Toda una declaración de principios. Vamos a ver ahora cómo los otros personajes nos muestran otras caras del poliédrico fenómeno bicicletero en la zona.

Mencionemos en primer lugar a esos ciclistas de los pisos altos para los que Lyle hace muy bien pagados trabajos artesanos de pintura de cuadros. Nada más alejado del estereotipo de «looser» aunque su mecánico les fustigue con su desprecio de clase. Para estos pijos la bicicleta es un estilo de vida, una elección dentro de su vida funcional en su contexto social. 

Por otro lado, están los trabajadores en bici, explotados por el sistema, para los que la bicicleta es una herramienta de supervivencia. Y finalmente está el reconocible usuario convencional, encarnado en la clientela del taller (el ciclomensajero incluido). Como parte de esta feligresía se presenta Kitty, con su bicicleta en deplorable estado, que consigue engañar a Lyle pero a nosotros nos da buenas pistas sobre el uso cotidiano de la bicicleta en la zona:

«Soy nueva en la zona», confesó. «¿Puede arreglarme esta bici? La acabo de comprar de segunda mano y creo que necesita algún arreglo».

Pues ya sabemos que hay un mercado de segunda mano y a continuación Lyle nos advierte de que también hay un mercado negro…

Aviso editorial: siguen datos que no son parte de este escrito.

-- A's threshold loop is the walk over the sorted distinct counts
lemma whileA_eq_takeGroups (nl : List (List Int × Int)) (N : Int) :
    ∀ (fuel : Nat) (m : Int) (ks : List Int) (result : List (List Int × Int)),
    ks.Pairwise (· < ·) →
    (∀ c ∈ ks, m ≤ c) →
    (∀ c, m ≤ c → (c ∈ ks ↔ c ∈ nl.map (fun pc => pc.2))) →
    (∀ c ∈ ks, c < m + fuel) →
    N ≤ (result.length : Int) + ((nl.filter (fun pc => decide (m ≤ pc.2))).length : Int) →
    pvWhileA nl N fuel m result = pvTakeGroups nl N ks result := by
  intro fuel
  induction fuel with
  | zero =>
    intro m ks result _ hge _ hfuel _
    have hks : ks = [] := by
      cases ks with
      | nil => rfl
      | cons k rest =>
        exfalso
        have h1 := hfuel k (by simp)
        have h2 := hge k (by simp)
        omega
    subst hks; rfl
  | succ fuel ih =>
    intro m ks result hpw hge hiff hfuel htot
    by_cases hlen : (result.length : Int) < N
    · -- loop body runs
      cases ks with
      | nil =>
        -- no counts ≥ m exist at all: contradiction with htot
        exfalso
        have hfe : nl.filter (fun pc => decide (m ≤ pc.2)) = [] := by
          rw [List.filter_eq_nil_iff]
          intro pc hpc hle
          have : pc.2 ∈ nl.map (fun pc => pc.2) := List.mem_map_of_mem hpc
          exact absurd (((hiff pc.2 (by simpa using hle)).2 this)) (by simp)
        rw [hfe] at htot
        simp at htot
        omega
      | cons k rest =>
        have hmk : m ≤ k := hge k (by simp)
        rcases lt_or_eq_of_le hmk with hlt | heq
        · -- m is not a present count: A appends nothing and moves on
          have hmnot : m ∉ nl.map (fun pc => pc.2) := by
            intro hmem
            have : m ∈ k :: rest := (hiff m le_rfl).2 hmem
            rcases List.mem_cons.1 this with hm | hm
            · omega
            · have hk : ∀ c ∈ rest, k < c := by
                intro c hc; exact (List.pairwise_cons.1 hpw).1 c hc
              have := hk m hm; omega
          have hfm : nl.filter (fun pc => pc.2 == m) = [] := by
            rw [List.filter_eq_nil_iff]
            intro pc hpc hbeq
            exact hmnot (by
              have : pc.2 = m := by simpa using hbeq
              rw [← this]; exact List.mem_map_of_mem hpc)
          have hstep : pvWhileA nl N (fuel + 1) m result = pvWhileA nl N fuel (m + 1) result := by
            rw [pvWhileA]; rw [if_pos hlen, hfm, List.append_nil]
          rw [hstep]
          apply ih (m + 1) (k :: rest) result hpw
          · intro c hc
            have := hge c hc
            rcases List.mem_cons.1 hc with hc' | hc'
            · omega
            · have hk : ∀ c ∈ rest, k < c := fun c hc => (List.pairwise_cons.1 hpw).1 c hc
              have := hk c hc'; omega
          · intro c hc; exact hiff c (by omega)
          · intro c hc; have := hfuel c hc; omega
          · have : (nl.filter (fun pc => decide (m + 1 ≤ pc.2))).length
                = (nl.filter (fun pc => decide (m ≤ pc.2))).length := by
              have := countSplit nl m
              rw [hfm] at this; simpa using this.symm
            rw [this]; exact htot
        · -- m = k is the next present count: both append the group
          subst heq
          have hstep : pvWhileA nl N (fuel + 1) m result
              = pvWhileA nl N fuel (m + 1) (result ++ nl.filter (fun pc => pc.2 == m)) := by
            rw [pvWhileA]; rw [if_pos hlen]
          have hstepB : pvTakeGroups nl N (m :: rest) result
              = pvTakeGroups nl N rest (result ++ nl.filter (fun pc => pc.2 == m)) := by
            rw [pvTakeGroups]; rw [if_neg (by omega)]
          rw [hstep, hstepB]
          have hk : ∀ c ∈ rest, m < c := fun c hc => (List.pairwise_cons.1 hpw).1 c hc
          apply ih (m + 1) rest _ ((List.pairwise_cons.1 hpw).2)
          · intro c hc; have := hk c hc; omega
          · intro c hc
            constructor
            · intro h; exact (hiff c (by omega)).1 (by simp [List.mem_cons]; right; exact h)
            · intro h
              have := (hiff c (by omega)).2 h
              rcases List.mem_cons.1 this with h' | h'
              · omega
              · exact h'
          · intro c hc; have := hfuel c (by simp [List.mem_cons]; right; exact hc); omega
          · have hsplit := countSplit nl m
            simp only [List.length_append]
            push_cast
            omega
    · -- loop exits; the walk returns result too
      rw [pvWhileA, if_neg hlen]
      cases ks with
      | nil => rfl
      | cons k rest => rw [pvTakeGroups, if_pos (by omega)]

-- the group walk is the tie-keeping cut of the grouped list at the N-th smallest count
lemma takeGroups_eq_filter (nl : List (List Int × Int)) (N : Int) (hN : 1 ≤ N)
    (ordered : List (List Int × Int)) (hlen : N ≤ (ordered.length : Int))
    (cstop : Int) (hc : cstop = (ordered.getD (N - 1).toNat ([], 0)).2) :
    ∀ (ks : List Int) (result : List (List Int × Int)),
      ordered = result ++ pvGroups nl ks →
      ks.Pairwise (· < ·) →
      (∀ y ∈ result, ∀ c ∈ ks, y.2 < c) →
      ((result.length : Int) < N ∨ result = ordered.filter (fun pc => decide (pc.2 ≤ cstop))) →
      pvTakeGroups nl N ks result = ordered.filter (fun pc => decide (pc.2 ≤ cstop)) := by
  intro ks
  induction ks with
  | nil =>
    intro result hord _ _ hdisj
    rw [pvGroups, List.flatMap_nil, List.append_nil] at hord
    rcases hdisj with h | h
    · exfalso; rw [hord] at hlen; omega
    · exact h
  | cons c rest ih =>
    intro result hord hpw hsep hdisj
    by_cases hstop : N ≤ (result.length : Int)
    · rw [pvTakeGroups, if_pos hstop]
      rcases hdisj with h | h
      · omega
      · exact h
    · rw [pvTakeGroups, if_neg hstop]
      have hck : ∀ c' ∈ rest, c < c' := (List.pairwise_cons.1 hpw).1
      set g := nl.filter (fun pc => pc.2 == c) with hg
      have hgkey : ∀ y ∈ g, y.2 = c := by
        intro y hy; simpa using (List.mem_filter.1 hy).2
      have hordg : ordered = (result ++ g) ++ pvGroups nl rest := by
        rw [hord, pvGroups_cons, ← hg, List.append_assoc]
      have hsep' : ∀ y ∈ result ++ g, ∀ c' ∈ rest, y.2 < c' := by
        intro y hy c' hc'
        rcases List.mem_append.1 hy with h | h
        · exact hsep y h c' (by simp [hc'])
        · rw [hgkey y h]; exact hck c' hc'
      apply ih (result ++ g) hordg (List.pairwise_cons.1 hpw).2 hsep'
      by_cases h2 : ((result ++ g).length : Int) < N
      · exact Or.inl h2
      · right
        have hrg : (result.length : Int) + (g.length : Int) = ((result ++ g).length : Int) := by
          simp [List.length_append]
        -- the index N-1 lands inside g, so the cut count is c
        have hk1 : result.length ≤ (N - 1).toNat := by omega
        have hk2 : (N - 1).toNat < (result ++ g).length := by
          rw [List.length_append]; omega
        have hcv : cstop = c := by
          rw [hc, hordg, List.getD_append _ _ _ _ hk2,
              List.getD_append_right _ _ _ _ hk1]
          have hm : (N - 1).toNat - result.length < g.length := by
            rw [List.length_append] at hk2; omega
          rw [List.getD_eq_getElem _ _ hm]
          exact hgkey _ (List.getElem_mem hm)
        rw [hcv, hordg, List.filter_append, List.filter_append]
        have f1 : result.filter (fun pc => decide (pc.2 ≤ c)) = result := by
          rw [List.filter_eq_self]
          intro y hy
          have := hsep y hy c (by simp)
          simp only [decide_eq_true_eq]
          omega
        have f2 : g.filter (fun pc => decide (pc.2 ≤ c)) = g := by
          rw [List.filter_eq_self]
          intro y hy
          simp [hgkey y hy]
        have f3 : (pvGroups nl rest).filter (fun pc => decide (pc.2 ≤ c)) = [] := by
          rw [List.filter_eq_nil_iff]
          intro y hy
          have := hck y.2 (mem_pvGroups nl rest y hy).1
          simp only [decide_eq_true_eq]
          omega
        rw [f1, f2, f3, List.append_nil]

Comenzó a examinar su bicicleta. Todos los números de serie habían sido eliminados. La típica bicicleta de la zona.

Y su diagnóstico y tratamiento como profesional te lo endosaría hoy cualquier mecánico de bicis de tu ciudad, también Monsieur Guerin el protagonista del relato «Sobre clicks, crujidos y chirridos de la bici» de Bicicleta o Barbarie. Una intervención pensada para el uso cotidiano de la bicicleta urbana, sin más:

«Lo primero que tenemos que hacer», dijo con brío, «es ajustar la bici para usted correctamente: colocar la altura del sillín, la longitud de la biela y el manillar. Luego ajustaré la tensión, centraré las ruedas, revisaré las pastillas de freno y las válvulas de suspensión, afinaré los cambios y lubricaré la transmisión. Lo de siempre. Va a necesitar un sillín mejor que este — este sillín es para una pelvis masculina». Miró hacia arriba. «¿Tiene tarjeta de crédito?».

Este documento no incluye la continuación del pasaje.